**AIM OF THE TASK:**
Nothing outside the range is wanted. Repeat exactly the lines below from the one with "def pvDomInt (n" through the one with "unreached under Pre_".

Collected data entries
-- pv_equiv track=rewrite | github.com/seemanne/1PlanarTester | 1PlanarTester.py | checkLegalCrossings
-- ===== SOURCE A (Python) =====
-- def checkLegalCrossings(y, E):
--     S = set()
--     n = len(y)
--     for i in range(n):
--         if (y[i] == 1):
--             if (S.intersection({(E[i][0][0], E[i][0][1]), (E[i][1][0], E[i][1][1])}) == set()):
--                 S = S.union({(E[i][0][0], E[i][0][1]), (E[i][1][0], E[i][1][1])})
--             else: return False
--     return True
-- ===== SOURCE B (Python) =====
-- def checkLegalCrossings(y, E):
--     sets = []
--     for i, yi in enumerate(y):
--         if yi == 1:
--             sets.append({(E[i][0][0], E[i][0][1]), (E[i][1][0], E[i][1][1])})
--     total = sum(len(s) for s in sets)
--     union = set().union(*sets)
--     return total == len(union)
-- ===== Notes on version B (the rewrite author's own statement) =====
-- stated objective: alternative
-- what changed: A's single early-exit scan that grows one accumulator set and aborts on the first overlap is replaced by a two-phase build-then-aggregate check: first collect the per-crossing deduplicated endpoint-pair sets, then compare the total of their sizes with the size of their global union (no early exit, no running accumulator test).
-- outside the precondition, e.g. on checkLegalCrossings([1, 1, 1], [((0, 0), (0, 1)), ((0, 0), (1, 1))]): A returns False, B raises IndexError
import Mathlib
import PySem

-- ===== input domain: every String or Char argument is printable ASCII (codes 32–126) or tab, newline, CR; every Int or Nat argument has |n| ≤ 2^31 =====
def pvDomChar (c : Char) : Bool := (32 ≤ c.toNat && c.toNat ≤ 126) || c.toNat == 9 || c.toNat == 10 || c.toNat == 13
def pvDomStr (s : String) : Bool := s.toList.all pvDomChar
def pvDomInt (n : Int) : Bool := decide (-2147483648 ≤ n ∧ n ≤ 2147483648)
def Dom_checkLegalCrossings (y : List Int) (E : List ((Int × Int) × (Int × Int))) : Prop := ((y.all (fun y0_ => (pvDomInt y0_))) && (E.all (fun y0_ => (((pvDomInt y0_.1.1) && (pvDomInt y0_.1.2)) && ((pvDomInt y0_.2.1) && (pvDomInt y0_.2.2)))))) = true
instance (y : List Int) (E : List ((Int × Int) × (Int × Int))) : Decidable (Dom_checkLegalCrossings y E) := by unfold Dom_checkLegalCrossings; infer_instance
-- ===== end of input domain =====

-- B replaces A's early-exit accumulating scan by a build-then-aggregate two-phase check
-- (collect per-crossing endpoint sets, then compare total size with union size); same cost,
-- different structure. Equivalence about the RETURN value on Pre_ (all selected indices have an edge).

-- ===== PORT A =====
-- the for-loop of A: walks the remaining y entries, i is the current index, S the accumulator set
def pvALoop (E : List ((Int × Int) × (Int × Int))) :
    List Int → Int → PySem.Set (Int × Int) → Bool
  | [], _, _ => true
  | yi :: ys, i, S =>
    if yi == 1 then
      match PySem.List.pyGet? E i with
      | none => false   -- IndexError in Python; excluded by Pre_
      | some e =>
        let p : PySem.Set (Int × Int) := PySem.Set.ofList [(e.1.1, e.1.2), (e.2.1, e.2.2)]
        if PySem.Set.equal (PySem.Set.inter S p) PySem.Set.empty then
          pvALoop E ys (i + 1) (PySem.Set.union S p)
        else false
    else pvALoop E ys (i + 1) S

def checkLegalCrossings (y : List Int) (E : List ((Int × Int) × (Int × Int))) : Bool :=
  pvALoop E y 0 PySem.Set.empty

-- ===== PORT B =====
-- phase 1 of B: the list of per-crossing deduplicated endpoint-pair sets
def pvCrossSets (y : List Int) (E : List ((Int × Int) × (Int × Int))) :
    List (PySem.Set (Int × Int)) :=
  (PySem.List.enumerate y).foldl
    (fun acc iy =>
      if iy.2 == 1 then
        let e := PySem.List.pyGetD E iy.1 ((0, 0), (0, 0))  -- default unreached under Pre_
        acc ++ [PySem.Set.ofList [(e.1.1, e.1.2), (e.2.1, e.2.2)]]
      else acc) []

def checkLegalCrossings_alt (y : List Int) (E : List ((Int × Int) × (Int × Int))) : Bool :=
  let sets := pvCrossSets y E
  let total := (sets.map List.length).sum
  let u := sets.foldl (fun acc s => PySem.Set.union acc s) PySem.Set.empty
  total == u.length

-- ===== PRECONDITION & SPEC =====
-- Pre_ excludes inputs where some selected crossing (y[k] == 1) has no edge E[k]: there the
-- Python indexing raises IndexError (in A possibly masked by an earlier early `return False`).
def Pre_checkLegalCrossings (y : List Int) (E : List ((Int × Int) × (Int × Int))) : Prop :=
  ∀ k : Nat, (h : k < y.length) → y[k] = 1 → k < E.length
instance (y : List Int) (E : List ((Int × Int) × (Int × Int))) : Decidable (Pre_checkLegalCrossings y E) := by unfold Pre_checkLegalCrossings; infer_instance

def pvWitness_checkLegalCrossings : List Int × (List ((Int × Int) × (Int × Int))) :=
  ([1, 0, 1], [((0, 0), (0, 1)), ((0, 0), (0, 0)), ((2, 2), (3, 3))])

def Spec_checkLegalCrossings (y : List Int) (E : List ((Int × Int) × (Int × Int))) (out : Bool) : Prop := out = checkLegalCrossings_alt y E
instance (y : List Int) (E : List ((Int × Int) × (Int × Int))) (out : Bool) : Decidable (Spec_checkLegalCrossings y E out) := by unfold Spec_checkLegalCrossings; infer_instance

-- ===== CLAIM (what is proved, stated in full; the proofs are below) =====
def Claim_equal_checkLegalCrossings : Prop := ∀ (y : List Int) (E : List ((Int × Int) × (Int × Int))), Dom_checkLegalCrossings y E → Pre_checkLegalCrossings y E → Spec_checkLegalCrossings y E (checkLegalCrossings y E)

-- ===== LEMMAS AND PROOFS =====

-- the per-crossing set at (valid) index k
def pvMk (E : List ((Int × Int) × (Int × Int))) (i : Int) : PySem.Set (Int × Int) :=
  let e := PySem.List.pyGetD E i ((0, 0), (0, 0))
  PySem.Set.ofList [(e.1.1, e.1.2), (e.2.1, e.2.2)]

-- B's foldl-append loop is a filter-then-map
theorem pvCrossSets_eq (y : List Int) (E : List ((Int × Int) × (Int × Int))) :
    pvCrossSets y E =
      ((PySem.List.enumerate y).filter (fun iy => iy.2 == 1)).map (fun iy => pvMk E iy.1) := by
  unfold pvCrossSets
  have h : ∀ (l : List (Int × Int)) (acc : List (PySem.Set (Int × Int))),
      l.foldl (fun acc iy =>
        if iy.2 == 1 then
          let e := PySem.List.pyGetD E iy.1 ((0, 0), (0, 0))
          acc ++ [PySem.Set.ofList [(e.1.1, e.1.2), (e.2.1, e.2.2)]]
        else acc) acc
      = acc ++ (l.filter (fun iy => iy.2 == 1)).map (fun iy => pvMk E iy.1) := by
    intro l
    induction l with
    | nil => simp
    | cons x xs ih =>
      intro acc
      cases hx : (x.2 == 1)
      · simp only [List.foldl_cons, List.filter_cons, hx, Bool.false_eq_true, if_false]
        rw [ih]
      · simp only [List.foldl_cons, List.filter_cons, hx, if_true, List.map_cons]
        rw [ih]
        simp [pvMk]
  simpa using h (PySem.List.enumerate y) []

-- size bound for one union step
theorem pvLen_union_le {α : Type} [BEq α] [LawfulBEq α] (s t : List α) :
    (PySem.Set.union s t).length ≤ s.length + t.length := by
  have h1 : PySem.Set.union s t = PySem.Set.update s t := rfl
  rw [h1, PySem.Set.update_eq_append_filter]
  have h2 : ((PySem.Set.ofList t).filter (fun y => !(PySem.Set.contains s y))).length
      ≤ (PySem.Set.ofList t).length := List.length_filter_le _ _
  have h3 := PySem.Set.length_ofList_le (xs := t)
  simp only [List.length_append]
  omega

-- size bound for the whole union fold
theorem pvLen_fold_le (l : List (PySem.Set (Int × Int))) :
    ∀ (T : PySem.Set (Int × Int)),
      (l.foldl (fun acc s => PySem.Set.union acc s) T).length ≤ T.length + (l.map List.length).sum := by
  induction l with
  | nil => intro T; simp
  | cons s rest ih =>
    intro T
    have h1 := ih (PySem.Set.union T s)
    have h2 := pvLen_union_le T s
    simp only [List.foldl_cons, List.map_cons, List.sum_cons]
    omega

-- disjoint union of sets adds lengths exactly
theorem pvLen_union_disjoint (S p : PySem.Set (Int × Int)) (hp : p.Nodup)
    (hd : ∀ x ∈ p, x ∉ S) :
    (PySem.Set.union S p).length = S.length + p.length := by
  have h1 : PySem.Set.union S p = PySem.Set.update S p := rfl
  rw [h1, PySem.Set.update_eq_append_of_disjoint S p hp hd]
  simp

-- non-disjoint union of sets is strictly shorter than the sum
theorem pvLen_union_lt (S p : PySem.Set (Int × Int)) (hp : p.Nodup)
    (x : Int × Int) (hxS : x ∈ S) (hxp : x ∈ p) :
    (PySem.Set.union S p).length < S.length + p.length := by
  have h1 : PySem.Set.union S p = PySem.Set.update S p := rfl
  rw [h1, PySem.Set.update_eq_append_filter, PySem.Set.ofList_eq_self_of_nodup p hp]
  have hlt : (p.filter (fun y => !(PySem.Set.contains S y))).length < p.length := by
    apply List.length_filter_lt_length_iff_exists.mpr
    exact ⟨x, hxp, by simp; exact hxS⟩
  simp only [List.length_append]
  omega

-- main loop invariant: A's loop from state S over the tail equals B's aggregate test
-- on the corresponding tail of crossing sets, shifted by S
theorem pvLoop_eq (E : List ((Int × Int) × (Int × Int))) :
    ∀ (ys : List Int) (i : Nat) (S : PySem.Set (Int × Int)), S.Nodup →
      (∀ k : Nat, (h : k < ys.length) → ys[k] = 1 → i + k < E.length) →
      pvALoop E ys (i : Int) S =
        (let l := ((PySem.List.enumerate ys (i : Int)).filter (fun iy => iy.2 == 1)).map
            (fun iy => pvMk E iy.1)
         decide (S.length + (l.map List.length).sum =
           (l.foldl (fun acc s => PySem.Set.union acc s) S).length)) := by
  intro ys
  induction ys with
  | nil => intro i S _ _; simp [pvALoop, PySem.List.enumerate]
  | cons yi ys ih =>
    intro i S hS hpre
    have hpre' : ∀ k : Nat, (h : k < ys.length) → ys[k] = 1 → (i + 1) + k < E.length := by
      intro k hk hy
      have := hpre (k + 1) (by simpa using Nat.succ_lt_succ hk) (by simpa using hy)
      omega
    have hcast : ((i : Int) + 1) = ((i + 1 : Nat) : Int) := by push_cast; ring
    have henum : PySem.List.enumerate (yi :: ys) (i : Int)
        = ((i : Int), yi) :: PySem.List.enumerate ys ((i : Int) + 1) :=
      PySem.List.enumerate_cons ..
    by_cases hyi : yi = 1
    · -- selected index
      have h1 : (yi == 1) = true := by simp [hyi]
      have hiE : i < E.length := by
        have := hpre 0 (by simp) (by simpa using hyi)
        omega
      obtain ⟨e, he⟩ : ∃ e, PySem.List.pyGet? E (i : Int) = some e := by
        simp [PySem.List.pyGet?, PySem.List.pyIdx?, hiE]
      have hmk : pvMk E (i : Int) = PySem.Set.ofList [(e.1.1, e.1.2), (e.2.1, e.2.2)] := by
        have hg : PySem.List.pyGetD E (i : Int) ((0, 0), (0, 0)) = e := by
          simp [PySem.List.pyGetD, he]
        simp only [pvMk, hg]
      have hpnodup : (PySem.Set.ofList [(e.1.1, e.1.2), (e.2.1, e.2.2)]).Nodup :=
        PySem.Set.nodup_ofList _
      by_cases hdisj : PySem.Set.equal
          (PySem.Set.inter S (PySem.Set.ofList [(e.1.1, e.1.2), (e.2.1, e.2.2)]))
          PySem.Set.empty = true
      · -- disjoint: loop recurses with S ∪ p
        have hd : ∀ x ∈ PySem.Set.ofList [(e.1.1, e.1.2), (e.2.1, e.2.2)], x ∉ S := by
          intro x hxp hxS
          have h := (PySem.Set.equal_iff _ _).mp hdisj x
          rw [PySem.Set.mem_inter] at h
          simp only [PySem.Set.empty, List.not_mem_nil, iff_false, not_and] at h
          exact h hxS hxp
        have hA : pvALoop E (yi :: ys) (i : Int) S
            = pvALoop E ys ((i : Int) + 1)
                (PySem.Set.union S (PySem.Set.ofList [(e.1.1, e.1.2), (e.2.1, e.2.2)])) := by
          simp only [pvALoop, h1, if_true, he, hdisj]
        rw [hA, hcast, ih (i + 1) _ (PySem.Set.nodup_union _ _ hS) hpre']
        have hlen := pvLen_union_disjoint S _ hpnodup hd
        simp only [henum, List.filter_cons, h1, if_true, List.map_cons,
          List.foldl_cons, List.sum_cons, hmk, ← hcast]
        rw [decide_eq_decide]
        omega
      · -- overlap: loop returns False, and the aggregate count is strictly deficient
        have hA : pvALoop E (yi :: ys) (i : Int) S = false := by
          simp only [pvALoop, h1, if_true, he]
          rw [if_neg hdisj]
        obtain ⟨x, hxS, hxp⟩ :
            ∃ x, x ∈ S ∧ x ∈ PySem.Set.ofList [(e.1.1, e.1.2), (e.2.1, e.2.2)] := by
          by_contra hno
          push Not at hno
          apply hdisj
          apply (PySem.Set.equal_iff _ _).mpr
          intro z
          rw [PySem.Set.mem_inter]
          simp only [PySem.Set.empty, List.not_mem_nil, iff_false, not_and]
          intro hzS hzp
          exact hno z hzS hzp
        have hlt := pvLen_union_lt S _ hpnodup x hxS hxp
        have hle := pvLen_fold_le
          (((PySem.List.enumerate ys ((i : Int) + 1)).filter (fun iy => iy.2 == 1)).map
            (fun iy => pvMk E iy.1))
          (PySem.Set.union S (PySem.Set.ofList [(e.1.1, e.1.2), (e.2.1, e.2.2)]))
        rw [hA]
        simp only [henum, List.filter_cons, h1, if_true, List.map_cons,
          List.foldl_cons, List.sum_cons, hmk]
        symm
        simp only [decide_eq_false_iff_not]
        omega
    · -- unselected index: loop skips, the crossing-set list is unchanged
      have h0 : (yi == 1) = false := by simp [hyi]
      have hA : pvALoop E (yi :: ys) (i : Int) S = pvALoop E ys ((i : Int) + 1) S := by
        simp only [pvALoop, h0, Bool.false_eq_true, if_false]
      rw [hA, hcast, ih (i + 1) S hS hpre']
      simp only [henum, List.filter_cons, h0, Bool.false_eq_true, if_false, ← hcast]

-- ===== VERDICT (by name: the statement is the Claim_ definition above) =====
theorem checkLegalCrossings_spec : Claim_equal_checkLegalCrossings := by
  intro y E _ hpre
  unfold Spec_checkLegalCrossings checkLegalCrossings checkLegalCrossings_alt
  rw [pvCrossSets_eq]
  have h := pvLoop_eq E y 0 PySem.Set.empty (by simp [PySem.Set.empty])
    (by intro k hk hy; simpa using hpre k hk hy)
  simp only [Nat.cast_zero] at h
  rw [h]
  simp [PySem.Set.empty, Bool.beq_eq_decide_eq]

**SOLUTION TO THE PROBLEM:**
def pvDomInt (n : Int) : Bool := decide (-2147483648 ≤ n ∧ n ≤ 2147483648)
def Dom_checkLegalCrossings (y : List Int) (E : List ((Int × Int) × (Int × Int))) : Prop := ((y.all (fun y0_ => (pvDomInt y0_))) && (E.all (fun y0_ => (((pvDomInt y0_.1.1) && (pvDomInt y0_.1.2)) && ((pvDomInt y0_.2.1) && (pvDomInt y0_.2.2)))))) = true
instance (y : List Int) (E : List ((Int × Int) × (Int × Int))) : Decidable (Dom_checkLegalCrossings y E) := by unfold Dom_checkLegalCrossings; infer_instance
-- ===== end of input domain =====

-- B replaces A's early-exit accumulating scan by a build-then-aggregate two-phase check
-- (collect per-crossing endpoint sets, then compare total size with union size); same cost,
-- different structure. Equivalence about the RETURN value on Pre_ (all selected indices have an edge).

-- ===== PORT A =====
-- the for-loop of A: walks the remaining y entries, i is the current index, S the accumulator set
def pvALoop (E : List ((Int × Int) × (Int × Int))) :
    List Int → Int → PySem.Set (Int × Int) → Bool
  | [], _, _ => true
  | yi :: ys, i, S =>
    if yi == 1 then
      match PySem.List.pyGet? E i with
      | none => false   -- IndexError in Python; excluded by Pre_
      | some e =>
        let p : PySem.Set (Int × Int) := PySem.Set.ofList [(e.1.1, e.1.2), (e.2.1, e.2.2)]
        if PySem.Set.equal (PySem.Set.inter S p) PySem.Set.empty then
          pvALoop E ys (i + 1) (PySem.Set.union S p)
        else false
    else pvALoop E ys (i + 1) S

def checkLegalCrossings (y : List Int) (E : List ((Int × Int) × (Int × Int))) : Bool :=
  pvALoop E y 0 PySem.Set.empty

-- ===== PORT B =====
-- phase 1 of B: the list of per-crossing deduplicated endpoint-pair sets
def pvCrossSets (y : List Int) (E : List ((Int × Int) × (Int × Int))) :
    List (PySem.Set (Int × Int)) :=
  (PySem.List.enumerate y).foldl
    (fun acc iy =>
      if iy.2 == 1 then
        let e := PySem.List.pyGetD E iy.1 ((0, 0), (0, 0))  -- default unreached under Pre_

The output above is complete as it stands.